■ TASK STATEMENT: Every line in the records below with the string "Option" is to be copied out.

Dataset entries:
..............................
-- pv_equiv track=rewrite | github.com/aceleradores/Procesamiento_Imagenes | Analisis_imagen.py | encontrar_limite
-- ===== SOURCE A (Python) =====
-- def encontrar_limite(imagen, lineas):
--     valores_y = []
--     cambio_fase = []
--
--     for linea in lineas:
--         if not all(len(row) > linea for row in imagen):
--             continue  # Salta la línea si alguna fila no tiene suficientes elementos
--
--         valor_anterior = None
--         for y, row in enumerate(imagen):
--             pixel = row[linea]
--             valor_y = pixel
--             valores_y.append(valor_y)
--
--             if valor_anterior is not None and valor_y != valor_anterior:
--                 cambio_fase.append((linea, valor_y, y))  # Guarda valor Y y su índice
--
--             valor_anterior = valor_y
--
--     return valores_y, cambio_fase
-- ===== SOURCE B (Python) =====
-- def encontrar_limite(imagen, lineas):
--     # Row-major single pass: dedup the requested lines, keep a bucket per valid
--     # line, sweep the image once row by row comparing against the previous row,
--     # then assemble the output in the order of `lineas` by bucket lookup.
--     ok = [l for l in dict.fromkeys(lineas)
--           if all(len(row) > l for row in imagen)]
--     buckets = [[l, [], []] for l in ok]
--     prev = None
--     for y, row in enumerate(imagen):
--         for b in buckets:
--             v = row[b[0]]
--             b[1].append(v)
--             if prev is not None and v != prev[b[0]]:
--                 b[2].append((b[0], v, y))
--         prev = row
--     valores_y = []
--     cambio_fase = []
--     for l in lineas:
--         b = next((b for b in buckets if b[0] == l), None)
--         if b is not None:
--             valores_y += b[1]
--             cambio_fase += b[2]
--     return valores_y, cambio_fase
-- ===== Notes on version B (the rewrite author's own statement) =====
-- stated objective: alternative
-- what changed: Inverts the loop nesting: instead of A's per-line column scan over the image, B dedups the requested lines, sweeps the image once row by row comparing each row to the previous one while filling a bucket (values, changes) per valid line, and finally assembles the output in the order of lineas by bucket lookup; duplicate lines are computed once.
import Mathlib
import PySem

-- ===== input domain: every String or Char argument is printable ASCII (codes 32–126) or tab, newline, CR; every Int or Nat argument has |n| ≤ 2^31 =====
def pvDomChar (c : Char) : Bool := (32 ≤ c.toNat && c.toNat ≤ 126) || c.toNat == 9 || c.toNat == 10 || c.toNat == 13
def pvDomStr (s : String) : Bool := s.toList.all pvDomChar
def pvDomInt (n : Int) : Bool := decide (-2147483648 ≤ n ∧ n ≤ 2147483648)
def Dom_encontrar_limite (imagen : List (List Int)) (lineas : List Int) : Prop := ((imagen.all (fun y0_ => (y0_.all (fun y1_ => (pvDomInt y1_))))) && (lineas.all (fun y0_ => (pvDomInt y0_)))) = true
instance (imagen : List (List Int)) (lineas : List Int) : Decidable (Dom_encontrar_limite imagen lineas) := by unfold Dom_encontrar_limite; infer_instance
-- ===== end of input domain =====

-- B inverts A's loop nesting: one row-by-row pass filling a bucket per valid (deduplicated)
-- line, then assembly in the order of lineas; objective: alternative decomposition.

-- ===== PORT A =====
-- literal port of A: outer loop over lineas, all(len(row) > linea) guard, inner
-- enumerate loop carrying valor_anterior (Option Int) and appending one by one.
def encontrar_limite (imagen : List (List Int)) (lineas : List Int) :
    List Int × (List (Int × Int × Int)) :=
  lineas.foldl
    (fun st linea =>
      if imagen.all (fun row => linea < (row.length : Int)) then
        let fin :=
          (PySem.List.enumerate imagen).foldl
            (fun (s : Option Int × List Int × List (Int × Int × Int)) (p : Int × List Int) =>
              let pixel := PySem.List.pyGetD p.2 linea 0   -- row[linea]; Pre_ keeps it in range
              let valores := s.2.1 ++ [pixel]
              let cambios :=
                match s.1 with
                | some v => if pixel ≠ v then s.2.2 ++ [(linea, pixel, p.1)] else s.2.2
                | none => s.2.2
              (some pixel, valores, cambios))
            (none, st.1, st.2)
        (fin.2.1, fin.2.2)
      else st)
    ([], [])

-- ===== PORT B =====
-- literal port of Source B: dedup lineas, one bucket per valid line, a single row-major pass
-- over enumerate(imagen) carrying prev : Option row, then assembly by bucket lookup.
def encontrar_limite_alt (imagen : List (List Int)) (lineas : List Int) :
    List Int × (List (Int × Int × Int)) :=
  let ok := (PySem.List.dedup lineas).filter
      (fun l => imagen.all (fun row => l < (row.length : Int)))
  let buckets0 : List (Int × List Int × List (Int × Int × Int)) :=
      ok.map (fun l => (l, [], []))
  let fin :=
    (PySem.List.enumerate imagen).foldl
      (fun (s : Option (List Int) × List (Int × List Int × List (Int × Int × Int)))
           (p : Int × List Int) =>
        (some p.2,
         s.2.map (fun b =>
           let v := PySem.List.pyGetD p.2 b.1 0   -- row[b[0]]; Pre_ keeps it in range
           (b.1, b.2.1 ++ [v],
            match s.1 with
            | some prev =>
                if v ≠ PySem.List.pyGetD prev b.1 0 then b.2.2 ++ [(b.1, v, p.1)] else b.2.2
            | none => b.2.2))))
      (none, buckets0)
  lineas.foldl
    (fun st l =>
      match fin.2.find? (fun b => b.1 == l) with
      | some b => (st.1 ++ b.2.1, st.2 ++ b.2.2)
      | none => st)
    ([], [])

-- ===== PRECONDITION & SPEC =====
-- Pre_ excludes exactly the inputs where the Python A raises IndexError: a negative
-- linea (the all(len(row) > linea) guard always passes then) with some row shorter
-- than |linea|; Python B raises there too.
def Pre_encontrar_limite (imagen : List (List Int)) (lineas : List Int) : Prop :=
  ∀ l ∈ lineas, l < 0 → ∀ row ∈ imagen, -l ≤ (row.length : Int)
instance (imagen : List (List Int)) (lineas : List Int) : Decidable (Pre_encontrar_limite imagen lineas) := by unfold Pre_encontrar_limite; infer_instance
def pvWitness_encontrar_limite : List (List Int) × List Int := ([[1, 2], [3, 4]], [0, 1, -1])

def Spec_encontrar_limite (imagen : List (List Int)) (lineas : List Int) (out : List Int × (List (Int × Int × Int))) : Prop := out = encontrar_limite_alt imagen lineas
instance (imagen : List (List Int)) (lineas : List Int) (out : List Int × (List (Int × Int × Int))) : Decidable (Spec_encontrar_limite imagen lineas out) := by unfold Spec_encontrar_limite; infer_instance

-- ===== CLAIM (what is proved, stated in full; the proofs are below) =====
def Claim_equal_encontrar_limite : Prop := ∀ (imagen : List (List Int)) (lineas : List Int), Dom_encontrar_limite imagen lineas → Pre_encontrar_limite imagen lineas → Spec_encontrar_limite imagen lineas (encontrar_limite imagen lineas)

-- ===== LEMMAS AND PROOFS =====

-- the change list both sides build for one line: a triple per position whose value
-- differs from the previous one
def pvChg (linea : Int) (prev : Int) : List Int → Int → List (Int × Int × Int)
  | [], _ => []
  | x :: xs, k => (if x ≠ prev then [(linea, x, k)] else []) ++ pvChg linea x xs (k + 1)

-- the column of line l and its change list (empty image → both empty)
def pvCol (imagen : List (List Int)) (l : Int) : List Int :=
  imagen.map (fun row => PySem.List.pyGetD row l 0)

def pvChgF (imagen : List (List Int)) (l : Int) : List (Int × Int × Int) :=
  match pvCol imagen l with
  | [] => []
  | c0 :: cs => pvChg l c0 cs 1

-- A's inner fold computes column + pvChg
theorem pv_innerA (linea : Int) (xs : List (List Int)) :
    ∀ (k : Int) (p : Int) (V : List Int) (C : List (Int × Int × Int)),
    (PySem.List.enumerate xs k).foldl
      (fun (s : Option Int × List Int × List (Int × Int × Int)) (q : Int × List Int) =>
        (some (PySem.List.pyGetD q.2 linea 0),
         s.2.1 ++ [PySem.List.pyGetD q.2 linea 0],
         match s.1 with
         | some v =>
             if PySem.List.pyGetD q.2 linea 0 ≠ v then
               s.2.2 ++ [(linea, PySem.List.pyGetD q.2 linea 0, q.1)]
             else s.2.2
         | none => s.2.2))
      (some p, V, C)
    = (some ((xs.map (fun row => PySem.List.pyGetD row linea 0)).getLastD p),
       V ++ xs.map (fun row => PySem.List.pyGetD row linea 0),
       C ++ pvChg linea p (xs.map (fun row => PySem.List.pyGetD row linea 0)) k) := by
  induction xs with
  | nil => intro k p V C; simp [PySem.List.enumerate, pvChg]
  | cons r rs ih =>
      intro k p V C
      rw [PySem.List.enumerate_cons]
      simp only [List.foldl_cons, List.map_cons, List.getLastD_cons]
      rw [ih (k + 1) (PySem.List.pyGetD r linea 0) (V ++ [PySem.List.pyGetD r linea 0])]
      by_cases h : PySem.List.pyGetD r linea 0 = p <;>
        simp [pvChg, h, List.append_assoc]

-- A's whole guarded branch, in terms of pvCol/pvChgF
theorem pv_bodyA (imagen : List (List Int)) (linea : Int)
    (st : List Int × List (Int × Int × Int)) :
    (let fin :=
       (PySem.List.enumerate imagen).foldl
         (fun (s : Option Int × List Int × List (Int × Int × Int)) (p : Int × List Int) =>
           let pixel := PySem.List.pyGetD p.2 linea 0
           let valores := s.2.1 ++ [pixel]
           let cambios :=
             match s.1 with
             | some v => if pixel ≠ v then s.2.2 ++ [(linea, pixel, p.1)] else s.2.2
             | none => s.2.2
           (some pixel, valores, cambios))
         (none, st.1, st.2)
     ((fin.2.1, fin.2.2) : List Int × List (Int × Int × Int)))
    = (st.1 ++ pvCol imagen linea, st.2 ++ pvChgF imagen linea) := by
  cases imagen with
  | nil => simp [PySem.List.enumerate, pvCol, pvChgF]
  | cons r rs =>
      rw [PySem.List.enumerate_cons]
      simp only [List.foldl_cons]
      rw [pv_innerA linea rs (0 + 1) (PySem.List.pyGetD r linea 0)
        (st.1 ++ [PySem.List.pyGetD r linea 0]) st.2]
      simp [pvCol, pvChgF, List.append_assoc]

-- B's per-bucket run over the remaining rows (what the row-major fold does to one bucket)
def pvRun (p : Option (List Int)) (xs : List (List Int)) (k : Int)
    (b : Int × List Int × List (Int × Int × Int)) :
    Int × List Int × List (Int × Int × Int) :=
  match xs with
  | [] => b
  | r :: rs =>
      pvRun (some r) rs (k + 1)
        (b.1, b.2.1 ++ [PySem.List.pyGetD r b.1 0],
         match p with
         | some prev =>
             if PySem.List.pyGetD r b.1 0 ≠ PySem.List.pyGetD prev b.1 0 then
               b.2.2 ++ [(b.1, PySem.List.pyGetD r b.1 0, k)]
             else b.2.2
         | none => b.2.2)

-- the row-major fold acts on each bucket independently, as pvRun
theorem pv_fold_map (xs : List (List Int)) :
    ∀ (k : Int) (p : Option (List Int))
      (bs : List (Int × List Int × List (Int × Int × Int))),
    ((PySem.List.enumerate xs k).foldl
      (fun (s : Option (List Int) × List (Int × List Int × List (Int × Int × Int)))
           (q : Int × List Int) =>
        (some q.2,
         s.2.map (fun b =>
           let v := PySem.List.pyGetD q.2 b.1 0
           (b.1, b.2.1 ++ [v],
            match s.1 with
            | some prev =>
                if v ≠ PySem.List.pyGetD prev b.1 0 then b.2.2 ++ [(b.1, v, q.1)] else b.2.2
            | none => b.2.2))))
      (p, bs)).2
    = bs.map (pvRun p xs k) := by
  induction xs with
  | nil =>
      intro k p bs
      simp [PySem.List.enumerate]
      exact (List.map_congr_left (fun b _ => (rfl : pvRun p [] k b = id b))).trans (List.map_id bs) |>.symm
  | cons r rs ih =>
      intro k p bs
      rw [PySem.List.enumerate_cons]
      simp only [List.foldl_cons]
      rw [ih (k + 1) (some r)]
      rw [List.map_map]
      rfl

-- pvRun started with a known previous row appends the column tail and its pvChg
theorem pv_run_some (l : Int) (xs : List (List Int)) :
    ∀ (k : Int) (p : List Int) (V : List Int) (C : List (Int × Int × Int)),
    pvRun (some p) xs k (l, V, C)
    = (l, V ++ xs.map (fun row => PySem.List.pyGetD row l 0),
       C ++ pvChg l (PySem.List.pyGetD p l 0) (xs.map (fun row => PySem.List.pyGetD row l 0)) k) := by
  induction xs with
  | nil => intro k p V C; simp [pvRun, pvChg]
  | cons r rs ih =>
      intro k p V C
      rw [pvRun]
      simp only
      rw [ih (k + 1) r]
      by_cases h : PySem.List.pyGetD r l 0 = PySem.List.pyGetD p l 0 <;>
        simp [pvChg, h, List.append_assoc]

-- pvRun from the empty bucket computes the column and pvChgF
theorem pv_run_none (imagen : List (List Int)) (l : Int) :
    pvRun none imagen 0 (l, [], []) = (l, pvCol imagen l, pvChgF imagen l) := by
  cases imagen with
  | nil => simp [pvRun, pvCol, pvChgF]
  | cons r rs =>
      rw [pvRun]
      simp only
      rw [pv_run_some l rs (0 + 1) r]
      simp [pvCol, pvChgF]

-- lookup in the finished bucket list
theorem pv_find (imagen : List (List Int)) (l : Int) :
    ∀ (ok : List Int),
    ((ok.map (fun l' => (l', pvCol imagen l', pvChgF imagen l'))).find?
        (fun b => b.1 == l))
    = if l ∈ ok then some (l, pvCol imagen l, pvChgF imagen l) else none := by
  intro ok
  induction ok with
  | nil => simp
  | cons a as ih =>
      by_cases h : a = l
      · subst h; simp
      · have hne : (a == l) = false := by simp [h]
        simp only [List.map_cons, List.find?, hne, ih, List.mem_cons]
        by_cases hm : l ∈ as
        · simp [hm]
        · simp [hm]; exact fun hh => absurd hh.symm h

theorem pv_foldl_congr {α β : Type} (f g : β → α → β) (l : List α)
    (h : ∀ st a, a ∈ l → f st a = g st a) :
    ∀ (st : β), l.foldl f st = l.foldl g st := by
  induction l with
  | nil => intro st; rfl
  | cons a l ih =>
      intro st
      simp only [List.foldl_cons]
      rw [h st a (by simp)]
      exact ih (fun st a ha => h st a (by simp [ha])) _

theorem pv_main (imagen : List (List Int)) (lineas : List Int) :
    encontrar_limite imagen lineas = encontrar_limite_alt imagen lineas := by
  unfold encontrar_limite encontrar_limite_alt
  simp only []
  rw [pv_fold_map imagen 0 none]
  rw [List.map_map]
  have hrun : ∀ l : Int,
      (pvRun none imagen 0 ∘ fun l => (l, ([] : List Int), ([] : List (Int × Int × Int)))) l
        = (fun l' => (l', pvCol imagen l', pvChgF imagen l')) l := by
    intro l; simp [Function.comp, pv_run_none]
  rw [List.map_congr_left (fun l _ => hrun l)]
  apply pv_foldl_congr
  intro st l hl
  by_cases hg : imagen.all (fun row => decide (l < (row.length : Int))) = true
  · rw [if_pos hg]
    have hmem : l ∈ (PySem.List.dedup lineas).filter
        (fun l => imagen.all (fun row => decide (l < (row.length : Int)))) := by
      rw [List.mem_filter]
      exact ⟨(PySem.List.mem_dedup lineas l).2 hl, hg⟩
    rw [pv_find imagen l, if_pos hmem]
    exact pv_bodyA imagen l st
  · rw [if_neg hg]
    have hnmem : l ∉ (PySem.List.dedup lineas).filter
        (fun l => imagen.all (fun row => decide (l < (row.length : Int)))) := by
      rw [List.mem_filter]
      rintro ⟨-, h⟩; exact hg h
    rw [pv_find imagen l, if_neg hnmem]

-- ===== VERDICT (by name: the statement is the Claim_ definition above) =====
theorem encontrar_limite_spec : Claim_equal_encontrar_limite := by
  intro imagen lineas _ _
  unfold Spec_encontrar_limite
  exact pv_main imagen lineas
..............................
■ EXERCISE ANSWER:
-- enumerate loop carrying valor_anterior (Option Int) and appending one by one.
            (fun (s : Option Int × List Int × List (Int × Int × Int)) (p : Int × List Int) =>
-- over enumerate(imagen) carrying prev : Option row, then assembly by bucket lookup.
      (fun (s : Option (List Int) × List (Int × List Int × List (Int × Int × Int)))
      (fun (s : Option Int × List Int × List (Int × Int × Int)) (q : Int × List Int) =>
         (fun (s : Option Int × List Int × List (Int × Int × Int)) (p : Int × List Int) =>
def pvRun (p : Option (List Int)) (xs : List (List Int)) (k : Int)
    ∀ (k : Int) (p : Option (List Int))
      (fun (s : Option (List Int) × List (Int × List Int × List (Int × Int × Int)))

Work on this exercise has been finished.